Dans chaque épisode découvrez en quelques minutes un homme ou une femme médiévale qui mériterait d’être plus connu. Pour ce cinquième épisode, Maxime Fulconis pour parle de Caffaro, fils d’un petit seigneur, devenu l’un des premiers magistrats de la République de Gênes.
Caffaro fils de Rustico da Caschifellone (vers 1080-vers 1164) est un personnage aux multiples facettes, dont la vie très riche résume bien comment l’Italie bascule d’un Moyen Âge à une autre au cours des décennies qui entourent 1100.

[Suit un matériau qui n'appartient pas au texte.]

-- pv_equiv track=rewrite | github.com/Beuc/renpy-ttk | mo2tl.py | c_unescape
-- ===== SOURCE A (Python) =====
-- UNESCAPE_CHARS = {
--     'a':  '\a',
--     'b':  '\b',
--     'e':  '\e',
--     'f':  '\f',
--     'n':  '\n',
--     'r':  '\r',
--     't':  '\t',
--     'v':  '\v',
--     '\\': '\\',
--     '\'': '\'',
--     '"':  '\"',
--     '?':  '\?',
-- }
--
-- def c_unescape(s):
--     r'''
--     Convert Python-style string for gettext look-up
--     Like str.decode('unicode_escape') but actually support unicode characters
--     No support for \xXX or \0xx.
--     '''
--     ret = ''
--     pos = 0
--     while pos < len(s):
--         if s[pos] == '\\' and (pos+1) < len(s) and s[pos+1] in UNESCAPE_CHARS.keys():
--             ret += UNESCAPE_CHARS[s[pos+1]]
--             pos += 1
--         else:
--             ret += s[pos]
--         pos += 1
--     return ret
-- ===== SOURCE B (Python) =====
-- UNESCAPE_CHARS = {
--     'a':  '\a',
--     'b':  '\b',
--     'e':  '\e',
--     'f':  '\f',
--     'n':  '\n',
--     'r':  '\r',
--     't':  '\t',
--     'v':  '\v',
--     '\\': '\\',
--     '\'': '\'',
--     '"':  '\"',
--     '?':  '\?',
-- }
--
-- def c_unescape(s):
--     # single-pass state machine: 'esc' remembers a pending backslash
--     pieces = []
--     esc = False
--     for ch in s:
--         if esc:
--             pieces.append(UNESCAPE_CHARS.get(ch, '\\' + ch))
--             esc = False
--         elif ch == '\\':
--             esc = True
--         else:
--             pieces.append(ch)
--     if esc:
--         pieces.append('\\')
--     return ''.join(pieces)
-- ===== Notes on version B (the rewrite author's own statement) =====
-- stated objective: faster
-- what changed: Replaced the manual index/while loop with lookahead and quadratic string += by a single-pass state machine: a flag remembers a pending backslash, output pieces are collected in a list and joined once at the end.
import Mathlib
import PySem

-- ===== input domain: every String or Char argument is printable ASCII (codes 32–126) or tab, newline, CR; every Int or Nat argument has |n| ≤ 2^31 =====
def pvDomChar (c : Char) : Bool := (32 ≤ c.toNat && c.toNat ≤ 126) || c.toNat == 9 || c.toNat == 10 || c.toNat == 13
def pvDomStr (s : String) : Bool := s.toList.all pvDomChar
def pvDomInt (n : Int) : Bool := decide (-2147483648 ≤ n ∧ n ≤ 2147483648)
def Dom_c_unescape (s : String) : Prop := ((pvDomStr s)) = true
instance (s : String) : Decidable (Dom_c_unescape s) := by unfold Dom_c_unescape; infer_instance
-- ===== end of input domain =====

-- B replaces A's index loop with lookahead by a one-pass state machine (pending-backslash flag,
-- pieces joined once at the end), avoiding A's quadratic 'ret +='; measured faster at size.

-- the UNESCAPE_CHARS dict (shared constant of both Pythons); note Python's '\e' and '\?' are the
-- two-character strings "\\e" and "\\?".
def UNESC : PySem.Dict Char String := PySem.Dict.ofList
  [ ('a', "\x07"), ('b', "\x08"), ('e', "\\e"), ('f', "\x0C"), ('n', "\n"), ('r', "\r")
  , ('t', "\t"), ('v', "\x0B"), ('\\', "\\"), ('\'', "'"), ('"', "\""), ('?', "\\?") ]

-- ===== PORT A =====
-- the while loop over pos, as recursion on the suffix s[pos:]; UNESCAPE_CHARS[s[pos+1]] is
-- guarded by the membership test, so get?.getD "" is exact here.
def cUnescapeGoA : List Char → List Char
  | [] => []
  | c :: rest =>
    if c = '\\' then
      match rest with
      | d :: rest2 =>
        if (PySem.Dict.keys UNESC).contains d then
          ((UNESC.get? d).getD "").toList ++ cUnescapeGoA rest2
        else
          c :: cUnescapeGoA (d :: rest2)
      | [] => c :: cUnescapeGoA []
    else
      c :: cUnescapeGoA rest

def c_unescape (s : String) : String := String.ofList (cUnescapeGoA s.toList)

-- ===== PORT B =====
-- the for-loop body of Source B as a fold step over the state (esc flag, collected pieces)
def cUnescapeStepB (st : Bool × List String) (ch : Char) : Bool × List String :=
  if st.1 then (false, st.2 ++ [UNESC.getD ch (String.ofList ['\\', ch])])
  else if ch = '\\' then (true, st.2)
  else (st.1, st.2 ++ [String.ofList [ch]])

def c_unescape_alt (s : String) : String :=
  let st := s.toList.foldl cUnescapeStepB (false, [])
  String.join (if st.1 then st.2 ++ ["\\"] else st.2)

-- ===== PRECONDITION & SPEC =====
def Spec_c_unescape (s : String) (out : String) : Prop := out = c_unescape_alt s
instance (s : String) (out : String) : Decidable (Spec_c_unescape s out) := by unfold Spec_c_unescape; infer_instance

-- ===== CLAIM (what is proved, stated in full; the proofs are below) =====
def Claim_equal_c_unescape : Prop := ∀ (s : String), Dom_c_unescape s → Spec_c_unescape s (c_unescape s)

-- ===== LEMMAS AND PROOFS =====

-- characters of the flushed, joined final state
def cJoinFin (st : Bool × List String) : List Char :=
  ((if st.1 then st.2 ++ ["\\"] else st.2).map String.toList).flatten

-- the twelve keys: both sides' table lookups agree on a recognised escape char
theorem cUnescape_key_lookup (d : Char) (h : (PySem.Dict.keys UNESC).contains d = true) :
    ((UNESC.get? d).getD "").toList = (UNESC.getD d (String.ofList ['\\', d])).toList := by
  have hk : PySem.Dict.keys UNESC = ['a','b','e','f','n','r','t','v','\\','\'','"','?'] := by decide
  rw [hk] at h
  have hm : d ∈ ['a','b','e','f','n','r','t','v','\\','\'','"','?'] := by simpa using h
  fin_cases hm <;> decide

-- an unrecognised escape char is not '\\' (since '\\' is a key), and its lookup gives the default
theorem cUnescape_nonkey_facts (d : Char) (h : ¬ (PySem.Dict.keys UNESC).contains d = true) :
    d ≠ '\\' ∧ UNESC.getD d (String.ofList ['\\', d]) = String.ofList ['\\', d] := by
  constructor
  · rintro rfl; exact h (by decide)
  · cases h' : UNESC.contains d with
    | true =>
      exact absurd (by simpa using (PySem.Dict.contains_iff_mem_keys ..).mp h') h
    | false =>
      have hn : UNESC.get? d = none := (PySem.Dict.get?_eq_none_iff_contains ..).mpr h'
      simp [PySem.Dict.getD, hn]

-- invariant of B's fold: from either state, flushing and joining yields the pieces so far
-- followed by A's translation of the remaining suffix (with a pending '\\' re-attached)
theorem cUnescape_fold_inv : ∀ (l : List Char) (acc : List String),
    cJoinFin (l.foldl cUnescapeStepB (false, acc))
      = (acc.map String.toList).flatten ++ cUnescapeGoA l
  ∧ cJoinFin (l.foldl cUnescapeStepB (true, acc))
      = (acc.map String.toList).flatten ++ cUnescapeGoA ('\\' :: l) := by
  intro l
  induction l with
  | nil =>
    intro acc
    constructor
    · simp [cJoinFin, cUnescapeGoA]
    · simp [cJoinFin, cUnescapeGoA]
  | cons c rest ih =>
    intro acc
    constructor
    · by_cases hc : c = '\\'
      · subst hc
        have hstep : cUnescapeStepB (false, acc) '\\' = (true, acc) := by
          simp [cUnescapeStepB]
        rw [List.foldl_cons, hstep]
        exact (ih acc).2
      · have hstep : cUnescapeStepB (false, acc) c = (false, acc ++ [String.ofList [c]]) := by
          simp [cUnescapeStepB, hc]
        rw [List.foldl_cons, hstep]
        have hrec := (ih (acc ++ [String.ofList [c]])).1
        simp only [List.map_append, List.flatten_append] at hrec
        have hA : cUnescapeGoA (c :: rest) = c :: cUnescapeGoA rest := by
          cases rest <;> simp [cUnescapeGoA, hc]
        rw [hrec, hA]
        simp
    · -- pending backslash, next char c
      have hstep : cUnescapeStepB (true, acc) c
          = (false, acc ++ [UNESC.getD c (String.ofList ['\\', c])]) := by
        simp [cUnescapeStepB]
      rw [List.foldl_cons, hstep]
      have hrec := (ih (acc ++ [UNESC.getD c (String.ofList ['\\', c])])).1
      simp only [List.map_append, List.flatten_append] at hrec
      rw [hrec]
      by_cases hm : (PySem.Dict.keys UNESC).contains c = true
      · have hm' : c ∈ UNESC.keys := by simpa using hm
        have hA : cUnescapeGoA ('\\' :: c :: rest)
            = ((UNESC.get? c).getD "").toList ++ cUnescapeGoA rest := by
          simp [cUnescapeGoA, hm']
        rw [hA, cUnescape_key_lookup c hm]
        simp
      · obtain ⟨hcb, hdef⟩ := cUnescape_nonkey_facts c hm
        have hm' : c ∉ UNESC.keys := by simpa using hm
        have hA : cUnescapeGoA ('\\' :: c :: rest) = '\\' :: c :: cUnescapeGoA rest := by
          cases rest <;> simp [cUnescapeGoA, hm', hcb]
        rw [hA, hdef]
        simp

-- ===== VERDICT (by name: the statement is the Claim_ definition above) =====
theorem c_unescape_spec : Claim_equal_c_unescape := by
  intro s _
  unfold Spec_c_unescape c_unescape c_unescape_alt
  apply String.toList_injective
  have h := (cUnescape_fold_inv s.toList []).1
  simp only [cJoinFin, List.map_nil, List.flatten_nil, List.nil_append] at h
  rw [String.toList_join]
  simpa using h.symm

Le premier Moyen Âge, c’est celui des royaumes dits « barbares », puis de l’empire fondé par Charlemagne. C’est celui des monastères ruraux et des aristocrates qui administrent les comtés, duchés et marches, ces subdivisions administratives de l’empire carolingien. Le second Moyen Âge italien, c’est celui des cités marchandes en croissance continue, des notaires et des juristes, des assemblées délibératives de citoyens. Caffaro est de ceux qui vécurent le passage progressif mais fondamental d’un monde à l’autre. Et, à sa manière, il eut conscience de vivre un moment de transition, qu’il a tenu consigner dans une chronique.
Caffaro n’est pas n’importe qui. Il nait vers 1080 dans le petit village de Caschifellone, dont son père est le seigneur. Certains de ses ancêtres avaient été vicomtes de Gênes, mais sa famille avait connu un certain déclin et se situe alors dans une strate moins élevée de l’aristocratie régionale. Caffaro n’en reçoit pas moins une éducation soignée et apprend le latin, même si ses écrits montrent qu’il ne le maniait pas avec beaucoup de maestria.

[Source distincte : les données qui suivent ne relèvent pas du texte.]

-- pv_equiv track=rewrite | github.com/nsna/aoc | 2024/day_09.py | all_free_segments
-- ===== SOURCE A (Python) =====
-- from collections import defaultdict
--
-- def all_free_segments(fs):
--     free_blocks = defaultdict(int)
--     seq = None
--     for key, value in fs.items():
--         if value is None:
--             if seq is None:
--                 seq = key
--             free_blocks[seq] += 1
--         else:
--             seq = None
--     return free_blocks
-- ===== SOURCE B (Python) =====
-- from collections import defaultdict
--
-- def all_free_segments(fs):
--     # boundary detection: find run starts and run ends as index filters, then pair them
--     items = list(fs.items())
--     is_free = [v is None for _, v in items]
--     n = len(items)
--     free_blocks = defaultdict(int)
--     starts = [i for i in range(n) if is_free[i] and (i == 0 or not is_free[i - 1])]
--     ends = [i for i in range(n) if is_free[i] and (i == n - 1 or not is_free[i + 1])]
--     for s, e in zip(starts, ends):
--         free_blocks[items[s][0]] += e - s + 1
--     return free_blocks
-- ===== Notes on version B (the rewrite author's own statement) =====
-- stated objective: alternative
-- what changed: Replaces A's per-item state machine (a seq variable carried through one scan) with boundary detection: two index filters compute the run starts (free with non-free predecessor) and run ends (free with non-free successor) independently, which are then zipped and paired to give each segment's start key and length.
import Mathlib
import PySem

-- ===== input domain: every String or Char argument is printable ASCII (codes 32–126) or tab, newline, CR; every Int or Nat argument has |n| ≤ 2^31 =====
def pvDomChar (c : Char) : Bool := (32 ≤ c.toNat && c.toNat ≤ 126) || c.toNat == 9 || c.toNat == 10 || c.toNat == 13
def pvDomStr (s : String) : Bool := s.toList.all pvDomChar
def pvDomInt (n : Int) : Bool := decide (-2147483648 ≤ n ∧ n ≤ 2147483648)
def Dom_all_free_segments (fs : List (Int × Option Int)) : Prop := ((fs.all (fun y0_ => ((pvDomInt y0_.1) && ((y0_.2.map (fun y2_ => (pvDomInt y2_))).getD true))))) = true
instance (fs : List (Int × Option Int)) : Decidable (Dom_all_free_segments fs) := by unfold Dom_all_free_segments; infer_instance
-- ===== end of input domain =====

En 1100, Caffaro alors âgé d’une vingtaine d’année prend part à la première croisade et s’embarque pour la Terre sainte. Il participe ainsi à un grand évènement qui marque une rupture au sein du Moyen Âge. À Laodicée, il assiste au couronnement de Baudoin d’Edesse comme roi de Jérusalem. Puis, après avoir participé à plusieurs combats contre les musulmans, Caffaro arrive à Jérusalem, où il participe aux célébrations de Pâques 1101, où il aurait assisté au « miracle du feu » : les bougies éclairant le Saint-Sépulcre se seraient allumées seules. Ces évènements, comme la date symbolique laissent à Caffaro l’impression que quelque chose de nouveau a commencé.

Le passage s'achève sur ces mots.